- [Available data]:
........

-- pv_equiv track=rewrite | github.com/lv336python/core | tasks/chapter7.py | task_178_e
-- ===== SOURCE A (Python) =====
-- def task_178_e(numbers):
--     '''
--     Function returns lenth of list of numbers a[k],
--     in list a[1],......,a[n] where 2^k < a[k] < k!.
--     '''
--     from math import factorial
--     pos_n = 0
--     list_a = []
--     for a_k in numbers:
--         pos_n += 1
--         if 2**pos_n < a_k < factorial(pos_n):
--             list_a.append(a_k)
--     return len(list_a)
-- ===== SOURCE B (Python) =====
-- def task_178_e(numbers):
--     # Staged: precompute both threshold tables once, then count over a zip.
--     n = len(numbers)
--     pows = []
--     p = 1
--     for _ in range(n):
--         p += p
--         pows.append(p)
--     facs = []
--     f = 1
--     for k in range(1, n + 1):
--         f *= k
--         facs.append(f)
--     return sum(1 for p, a, f in zip(pows, numbers, facs) if p < a < f)
-- ===== Notes on version B (the rewrite author's own statement) =====
-- stated objective: alternative
-- what changed: Instead of recomputing 2**pos_n and math.factorial(pos_n) from scratch for every element and accumulating a list, B precomputes the two threshold tables (powers of two and factorials) in two scans and then counts matches in a single zip comprehension; it saves multiplications but trades memory for the stored tables.
import Mathlib
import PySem

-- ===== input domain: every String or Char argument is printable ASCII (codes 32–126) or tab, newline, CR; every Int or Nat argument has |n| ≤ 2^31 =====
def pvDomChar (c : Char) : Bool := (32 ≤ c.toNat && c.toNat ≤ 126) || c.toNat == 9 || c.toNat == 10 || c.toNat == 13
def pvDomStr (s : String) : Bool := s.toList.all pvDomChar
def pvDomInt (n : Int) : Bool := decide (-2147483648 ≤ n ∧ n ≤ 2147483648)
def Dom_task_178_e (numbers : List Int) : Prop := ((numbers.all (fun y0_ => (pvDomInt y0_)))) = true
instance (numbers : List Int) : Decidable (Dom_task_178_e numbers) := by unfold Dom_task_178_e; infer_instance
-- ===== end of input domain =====

-- B precomputes the powers-of-two and factorial threshold tables in two scans and counts
-- matches over a zip, instead of A's per-element 2**pos_n / factorial(pos_n) recomputation.


-- ===== PORT A =====
-- A: pos_n counts the 1-based position; recomputes 2**pos_n and factorial(pos_n) each
-- step, appends matching a_k to list_a, returns len(list_a).
def task_178_e_go (rest : List Int) (k : Nat) (list_a : List Int) : List Int :=
  match rest with
  | [] => list_a
  | a_k :: t =>
      task_178_e_go t (k + 1)
        (if (2 : Int) ^ (k + 1) < a_k ∧ a_k < (Nat.factorial (k + 1) : Int)
         then list_a ++ [a_k] else list_a)

def task_178_e (numbers : List Int) : Int :=
  ((task_178_e_go numbers 0 []).length : Int)

-- ===== PORT B =====
-- B stage 1: the table [2^1, …, 2^n], built by doubling (p += p; append).
def task_178_e_pows (n : Nat) (p : Int) : List Int :=
  match n with
  | 0 => []
  | m + 1 => (p + p) :: task_178_e_pows m (p + p)

-- B stage 2: the table [1!, …, n!], built by running product (f *= k; append).
def task_178_e_facs (n : Nat) (k : Nat) (f : Int) : List Int :=
  match n with
  | 0 => []
  | m + 1 => (f * (k : Int)) :: task_178_e_facs m (k + 1) (f * (k : Int))

-- B stage 3: count matches over the zip of the three lists.
def task_178_e_alt (numbers : List Int) : Int :=
  let n := numbers.length
  let pows := task_178_e_pows n 1
  let facs := task_178_e_facs n 1 1
  (((pows.zip (numbers.zip facs)).countP
      (fun paf => decide (paf.1 < paf.2.1 ∧ paf.2.1 < paf.2.2)) : Nat) : Int)

-- ===== PRECONDITION & SPEC =====
def Spec_task_178_e (numbers : List Int) (out : Int) : Prop := out = task_178_e_alt numbers
instance (numbers : List Int) (out : Int) : Decidable (Spec_task_178_e numbers out) := by unfold Spec_task_178_e; infer_instance

-- ===== CLAIM (what is proved, stated in full; the proofs are below) =====
def Claim_equal_task_178_e : Prop := ∀ (numbers : List Int), Dom_task_178_e numbers → Spec_task_178_e numbers (task_178_e numbers)

-- ===== LEMMAS AND PROOFS =====
-- Loop invariant: A's accumulated-list length, started at position k with accumulator acc,
-- is acc.length plus B's zip-count with the tables started at 2^k and k!.
theorem task_178_e_key (rest : List Int) :
    ∀ (k : Nat) (acc : List Int),
      (task_178_e_go rest k acc).length
        = acc.length
          + ((task_178_e_pows rest.length ((2 : Int) ^ k)).zip
              (rest.zip (task_178_e_facs rest.length (k + 1) (Nat.factorial k)))).countP
              (fun paf => decide (paf.1 < paf.2.1 ∧ paf.2.1 < paf.2.2)) := by
  induction rest with
  | nil => intro k acc; simp [task_178_e_go, task_178_e_pows, task_178_e_facs]
  | cons a t ih =>
      intro k acc
      have hp : (2 : Int) ^ k + (2 : Int) ^ k = 2 ^ (k + 1) := by ring
      have hf : ((Nat.factorial k : Int)) * ((k : Nat) + 1 : Nat) = (Nat.factorial (k + 1) : Int) := by
        push_cast [Nat.factorial_succ]; ring
      simp only [task_178_e_go, task_178_e_pows, task_178_e_facs, List.length_cons, hp, hf,
        List.zip_cons_cons, List.countP_cons]
      by_cases h : (2 : Int) ^ (k + 1) < a ∧ a < (Nat.factorial (k + 1) : Int)
      · rw [if_pos h, ih (k + 1) (acc ++ [a])]
        simp [h]
        omega
      · simp only [if_neg h, ih (k + 1) acc]
        have : ¬ ((2 : Int) ^ (k + 1) < a ∧ a < (Nat.factorial (k + 1) : Int)) := h
        simp [this]

-- ===== VERDICT (by name: the statement is the Claim_ definition above) =====
theorem task_178_e_spec : Claim_equal_task_178_e := by
  intro numbers _
  unfold Spec_task_178_e task_178_e task_178_e_alt
  have := task_178_e_key numbers 0 []
  simp only [List.length_nil, Nat.zero_add, pow_zero, Nat.factorial_zero, Nat.cast_one] at this
  rw [this]
-- pv_equiv track=rewrite | github.com/Pedrogush/MTGO_Tools | services/search_service/deck_search.py | group_cards_by_type
-- ===== SOURCE A (Python) =====
-- from typing import TYPE_CHECKING, Any
--
-- def group_cards_by_type(cards: list[dict[str, Any]]) -> dict[str, list[dict[str, Any]]]:
--     groups: dict[str, list[dict[str, Any]]] = {
--         "Creature": [],
--         "Instant": [],
--         "Sorcery": [],
--         "Enchantment": [],
--         "Artifact": [],
--         "Planeswalker": [],
--         "Land": [],
--         "Other": [],
--     }
--
--     for card in cards:
--         type_line = card.get("type_line", "") or card.get("type", "")
--         type_line_lower = type_line.lower()
--
--         assigned = False
--         for card_type in groups.keys():
--             if card_type.lower() in type_line_lower:
--                 groups[card_type].append(card)
--                 assigned = True
--                 break
--
--         if not assigned:
--             groups["Other"].append(card)
--
--     return {k: v for k, v in groups.items() if v}
-- ===== SOURCE B (Python) =====
-- def group_cards_by_type(cards: list) -> dict:
--     def type_of(card):
--         return (card.get("type_line", "") or card.get("type", "")).lower()
--
--     categories = ["Creature", "Instant", "Sorcery", "Enchantment", "Artifact",
--                   "Planeswalker", "Land"]
--     result = {}
--     remaining = list(cards)
--     for cat in categories:
--         needle = cat.lower()
--         matched = [c for c in remaining if needle in type_of(c)]
--         remaining = [c for c in remaining if needle not in type_of(c)]
--         if matched:
--             result[cat] = matched
--     if remaining:
--         result["Other"] = remaining
--     return result
-- ===== Notes on version B (the rewrite author's own statement) =====
-- stated objective: alternative
-- what changed: B loops over the seven fixed categories (instead of cards-outer with an inner key scan and break), stably splitting a shrinking 'remaining' list into matched/unmatched per category and assigning the leftovers to 'Other', building the result dict category-by-category instead of filtering a pre-seeded dict of empty buckets.
import Mathlib
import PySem

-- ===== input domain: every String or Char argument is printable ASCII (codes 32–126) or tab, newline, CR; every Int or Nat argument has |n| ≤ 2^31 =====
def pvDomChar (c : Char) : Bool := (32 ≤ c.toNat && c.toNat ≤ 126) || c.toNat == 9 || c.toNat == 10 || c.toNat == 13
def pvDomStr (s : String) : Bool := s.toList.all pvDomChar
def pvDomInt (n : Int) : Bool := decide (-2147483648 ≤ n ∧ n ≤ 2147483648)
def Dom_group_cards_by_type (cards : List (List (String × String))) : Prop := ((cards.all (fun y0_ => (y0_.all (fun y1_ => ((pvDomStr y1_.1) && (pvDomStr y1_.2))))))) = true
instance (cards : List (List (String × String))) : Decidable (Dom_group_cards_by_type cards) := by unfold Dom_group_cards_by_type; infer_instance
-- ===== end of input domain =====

........

- [Your assignment]:
Please go through the material and return each line where the word "then" appears.

- [Your solution]:
--     # Staged: precompute both threshold tables once, then count over a zip.
-- what changed: Instead of recomputing 2**pos_n and math.factorial(pos_n) from scratch for every element and accumulating a list, B precomputes the two threshold tables (powers of two and factorials) in two scans and then counts matches in a single zip comprehension; it saves multiplications but trades memory for the stored tables.
         then list_a ++ [a_k] else list_a)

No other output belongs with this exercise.